为什么她家被人欺负的时候,总能化险为夷。
那不是什么天佑。
是有人默默守护他们一家。
蓝其正继续写道:“今天大雨,是离开的最好时机。”
“等天亮,我们两个就彻底消失了。”
“这地方,不好。”
“你点个头,我们现在就走。”
“我武馆能带走的钱财,全都带在身上了。”
蓝其正看了一眼手上的纸。
那是黄莺的回答。
他沉默良久,然后道:“你当真确定?”
“当真不走?”
黄莺摇头。
蓝其正深吸一口气,他道:“你这婆婆,不是良人。”
“你丈夫又是这样。”
“你只要留在这里,就是永远的无边地狱。”
“你须有破碎一切重新开始的决心。”
“凡人的一生是很短暂的,不要因为任何不开心的事情,困住自己。”
“你考虑下。”
“三天之后的晚上,我再来找你。”
蓝其正收起所有写满字的纸,离开了刘家。
黄莺给他的那张纸上,写了一句话。
蓝叔叔,我哪里都不去了。
陈宣已经有好几天没看见黄莺了。
第一次黄莺不在。
他去了刘家一趟。
看见了进出的黄莺。
然后他就没去。
今天是第三天了。
黄莺还是没来街上。
她以往每天都在的。
无论赶集不赶集。
她都来。
“真是懒死了。”
“这样怎么赚钱?”
“难不成是发现了我偷偷来瞧她,以为我贼心不死?”
“也太把自己当回事了吧?”
“算了,以后不来看了。”
“不知道的还以为我是登徒子。”
陈宣转身离开了。
他也觉得自己有些变态了。
一天正事不做,天天看人家小姑娘。
茶楼里。
陈宣在黄莺经常坐的那张桌子上坐了下来。
黄莺不来了。
那这张桌子就归他了。
不来了也好。
女孩子家家的,老听宋承安找人编的那些狗屁故事做什么?
今天还真不错。
说书先生没有说宋承安的故事坏陈宣的心情。
说的是一个世家公子和平民女孩的爱情故事。
陈宣觉得无聊。
世家公子怎么会爱上平民女孩?
和那富家千金爱上穷书生一样可笑。
当人家是傻子啊?
你身上总得有些值钱的筹码,不然你单纯的穷书生,别人图你什么?
这故事就改得不行。
来听书的都是男的。
这世家公子和平民少女的故事哪里比得上穷男人和富家千金的故事吸引人?
陈宣吐槽。
“宣哥儿。
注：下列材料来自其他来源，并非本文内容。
theorem getD_range_map (xs : List String) (d : String) :
    (List.range xs.length).map (fun i => xs.getD i d) = xs := by
  apply List.ext_getElem
  · simp
  · intro i h1 h2
    simp [List.getD_eq_getElem?_getD, List.getElem?_eq_getElem h2]

theorem pvDec_eq_product (cs : List (List String)) :
    (List.range ((cs.map List.length).prod)).map (fun (k : Nat) => (pvDec cs.reverse (k : Int)).reverse)
      = pvProduct cs := by
  induction cs using List.reverseRecOn with
  | nil => simp [pvDec, pvProduct]
  | append_singleton cs c ih =>
    have hm : ((cs ++ [c]).map List.length).prod = (cs.map List.length).prod * c.length := by
      simp
    rw [hm, range_mul, List.map_flatMap, pvProduct_snoc, ← ih, List.flatMap_map]
    apply List.flatMap_congr
    intro a ha
    rw [List.map_map]
    conv_rhs => rw [← getD_range_map c ""]
    rw [List.map_map]
    apply List.map_congr_left
    intro b hb
    have hbm : b < c.length := List.mem_range.mp hb
    have hm0 : 0 < c.length := by omega
    simp only [Function.comp_def, List.reverse_append, List.reverse_cons]
    show (pvDec (c :: cs.reverse) ((a * c.length + b : Nat) : Int)).reverse = _
    rw [pvDec, PySem.Int.mod_natCast, PySem.Int.floordiv_natCast]
    have e1 : (a * c.length + b) % c.length = b := by
      rw [Nat.add_comm, Nat.add_mul_mod_self_right, Nat.mod_eq_of_lt hbm]
    have e2 : (a * c.length + b) / c.length = a := by
      rw [Nat.add_comm, Nat.add_mul_div_right _ _ hm0, Nat.div_eq_of_lt hbm]; omega
    rw [e1, e2, PySem.List.pyGetD_natCast, List.reverse_cons]

theorem total_cast (cs : List (List String)) (a : Int) :
    cs.foldl (fun a opts => a * (opts.length : Int)) a = a * ((cs.map List.length).prod : Int) := by
  induction cs generalizing a with
  | nil => simp
  | cons c r ih => simp [ih]; ring

theorem dedup_aux (xs : List String) (acc : List String) :
    xs.foldl (fun out s => if s ∈ out then out else out ++ [s]) acc
      = xs.foldl PySem.Set.add acc := by
  induction xs generalizing acc with
  | nil => rfl
  | cons x xs ih =>
    by_cases h : x ∈ acc <;> simp [PySem.Set.add, h, ih]

theorem dedup_foldl (xs : List String) :
    xs.foldl (fun out s => if s ∈ out then out else out ++ [s]) [] = PySem.List.dedup xs := by
  rw [PySem.List.dedup_eq_ofList, PySem.Set.ofList_eq_foldl, dedup_aux]

theorem foldl_ins_map_eq_dedup (f : Nat → String) (l : List Nat) :
    l.foldl (fun out k => if f k ∈ out then out else out ++ [f k]) []
      = PySem.List.dedup (l.map f) := by
  rw [← dedup_foldl]
  simp only [List.foldl_map]

theorem go_no_sep (fuel : Nat) (l cur : List Char) (acc : List (List Char))
    (h : ∀ c ∈ l, c ≠ '/') :
    PySem.Chars.splitOn.go ['/'] fuel l cur acc = ((cur.reverse ++ l) :: acc).reverse := by
  induction fuel generalizing l cur acc with
  | zero => simp [PySem.Chars.splitOn.go]
  | succ fuel ih =>
    cases l with
    | nil => simp [PySem.Chars.splitOn.go]
    | cons c rest =>
      have hc : c ≠ '/' := h c (by simp)
      have hpre : List.isPrefixOf ['/'] (c :: rest) = false := by
        simp only [List.isPrefixOf, Bool.and_eq_false_iff]
        left
        simpa using fun e => hc e.symm
      rw [PySem.Chars.splitOn.go]
      simp only [hpre, Bool.false_eq_true, if_false]
      rw [ih rest (c :: cur) acc (fun x hx => h x (by simp [hx]))]
      simp

theorem splitOn_no_sep (l : List Char) (h : PySem.Chars.isIn ['/'] l = false) :
    PySem.Chars.splitOn l ['/'] = [l] := by
  have hmem : ∀ c ∈ l, c ≠ '/' := by
    intro c hcl hc
    subst hc
    rw [PySem.Chars.isIn_eq_false_iff] at h
    obtain ⟨u, v, rfl⟩ := List.append_of_mem hcl
    exact h ⟨u, v, by simp⟩
  rw [PySem.Chars.splitOn, go_no_sep _ _ _ _ hmem]
  simp

theorem dropWhile_prefix (p : Char → Bool) (w v : List Char) (hpre : w <+: v)
    (hv : List.dropWhile p v = v) : List.dropWhile p w = w := by
  cases w with
  | nil => simp
  | cons a w' =>
    cases v with
    | nil => simp at hpre
    | cons b v' =>
      have hab : a = b := by
        obtain ⟨t, ht⟩ := hpre
        simpa using congrArg (fun l => l.head?) ht
      subst hab
      rw [List.dropWhile_cons] at hv ⊢
      split_ifs with hp
      · exfalso
        rw [if_pos hp] at hv
        have := congrArg List.length hv
        simp at this
        have := List.length_dropWhile_le p v'
        omega
      · rfl

theorem rstrip_prefix (l : List Char) : PySem.Chars.rstrip l <+: l := by
  rw [PySem.Chars.rstrip]
  conv_rhs => rw [← List.reverse_reverse l]
  exact List.reverse_prefix.mpr (List.dropWhile_suffix _)

theorem rstrip_idem (l : List Char) :
    PySem.Chars.rstrip (PySem.Chars.rstrip l) = PySem.Chars.rstrip l := by
  simp [PySem.Chars.rstrip, List.dropWhile_idempotent]

theorem strip_idem_chars (l : List Char) :
    PySem.Chars.strip (PySem.Chars.strip l) = PySem.Chars.strip l := by
  rw [PySem.Chars.strip, PySem.Chars.strip]
  have h1 : PySem.Chars.lstrip (PySem.Chars.rstrip (PySem.Chars.lstrip l))
      = PySem.Chars.rstrip (PySem.Chars.lstrip l) := by
    rw [PySem.Chars.lstrip]
    exact dropWhile_prefix _ _ _ (rstrip_prefix _)
      (by rw [PySem.Chars.lstrip]; exact List.dropWhile_idempotent _ _)
  rw [h1, rstrip_idem]

theorem strip_idem (s : String) :
    PySem.Str.strip (PySem.Str.strip s) = PySem.Str.strip s := by
  apply String.toList_inj.mp
  simp [strip_idem_chars]

theorem pvOpts_no_slash (s : String) (h0 : s ≠ "") (hid : PySem.Str.strip s = s)
    (hno : PySem.Str.isIn "/" s = false) : pvOpts s = [s] := by
  rw [pvOpts]
  have hno' : PySem.Chars.isIn ['/'] s.toList = false := by simpa using hno
  rw [splitOn_no_sep _ hno']
  simp only [List.map_cons, List.map_nil, List.filter]
  have hmk : String.ofList s.toList = s := String.ofList_toList
  rw [hmk, hid]
  simp [h0]

-- A's validating loop = B's staged passes (strip all, map pvOpts, one zipped check)
set_option maxHeartbeats 1600000 in
theorem choicesA_eq_staged (segs : List String) (acc : List (List String)) :
    pvChoicesA segs acc =
      (if ((segs.map PySem.Str.strip).zip ((segs.map PySem.Str.strip).map pvOpts)).any pvBad
          then none
       else some (acc ++ (segs.map PySem.Str.strip).map pvOpts)) := by
  induction segs generalizing acc with
  | nil => simp [pvChoicesA]
  | cons seg rest ih =>
    rw [pvChoicesA]
    simp only [List.map_cons, List.zip_cons_cons, List.any_cons]
    by_cases h0 : PySem.Str.strip seg = ""
    · rw [if_pos h0, h0]
      have hbad : pvBad ("", pvOpts "") = true := by decide
      simp [hbad]
    · rw [if_neg h0]
      by_cases h1 : PySem.Str.isIn "/" (PySem.Str.strip seg) = true
      · simp only [h1]
        by_cases h2 : (pvOpts (PySem.Str.strip seg)).length < 2
        · have hbad : pvBad (PySem.Str.strip seg, pvOpts (PySem.Str.strip seg)) = true := by
            simp only [pvBad]
            rw [h1]
            simp [h2]
          simp [hbad, h2]
        · have hbad : pvBad (PySem.Str.strip seg, pvOpts (PySem.Str.strip seg)) = false := by
            simp only [pvBad]
            rw [h1]
            simp [h2]
          rw [if_neg h2, ih, hbad, Bool.false_or]
          simp [List.append_assoc]
      · have h1' := eq_false_of_ne_true h1
        simp only [h1', Bool.false_eq_true, if_false]
        have hopts : pvOpts (PySem.Str.strip seg) = [PySem.Str.strip seg] :=
          pvOpts_no_slash _ h0 (strip_idem seg) h1'
        have h1'' : PySem.Chars.isIn ['/'] (PySem.Chars.strip seg.toList) = false := by
          simpa using h1'
        have hbad : pvBad (PySem.Str.strip seg, pvOpts (PySem.Str.strip seg)) = false := by
          simp [pvBad, h1'', hopts]
        rw [ih, hbad, Bool.false_or]
        simp [hopts, List.append_assoc]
”
散场了。
陈宣喝完最后一口茶,就打算离开。
却不想这时候,其中一个老熟客走过来,跟陈宣打招呼。
陈宣给了他一个白眼:“我可不是来找什么黄莺的。”
“您可别跟我说教了。”
那老熟客闻言,低声道:“我们却是错了。”
“黄莺跟着宣哥儿走了虽然不道德,可也比现在好。”
陈宣皱眉:“你在说什么狗屁,我怎么听不懂?”
那老熟客道:“黄莺死了。”
“她那婆婆,为了借种,把她和尤家一个人关在一起。”
“她另一只耳朵也被打聋了。”
“这事过后,她一开始也没事的,但是几天后就死了,上吊死的。”
“好像是找她婆婆质问,她婆婆承认了要在她生孩子之后,把她卖给那个尤家的一个人。”
“这些都是我听说的。”
“她那个瘫子儿子,绝食死了。”
“她就去告尤家那个人奸污自己儿媳,但是被县令老爷一用刑,她就什么都招了。”
“如今想来,是我们这些老家伙好心办坏事,害了她。”
“若是让她跟宣哥儿走,就不会有后来这些事了,她就不会死了。”
“再也看不到这娃来听书了。”
“她可喜欢听宋神仙的故事了。”
“想必是觉得,若是自己也能遇见宋神仙,宋神仙便会救一救她。”
陈宣面目狰狞犹如恶鬼。
“你说什么?”
“你……在……说……什么……!”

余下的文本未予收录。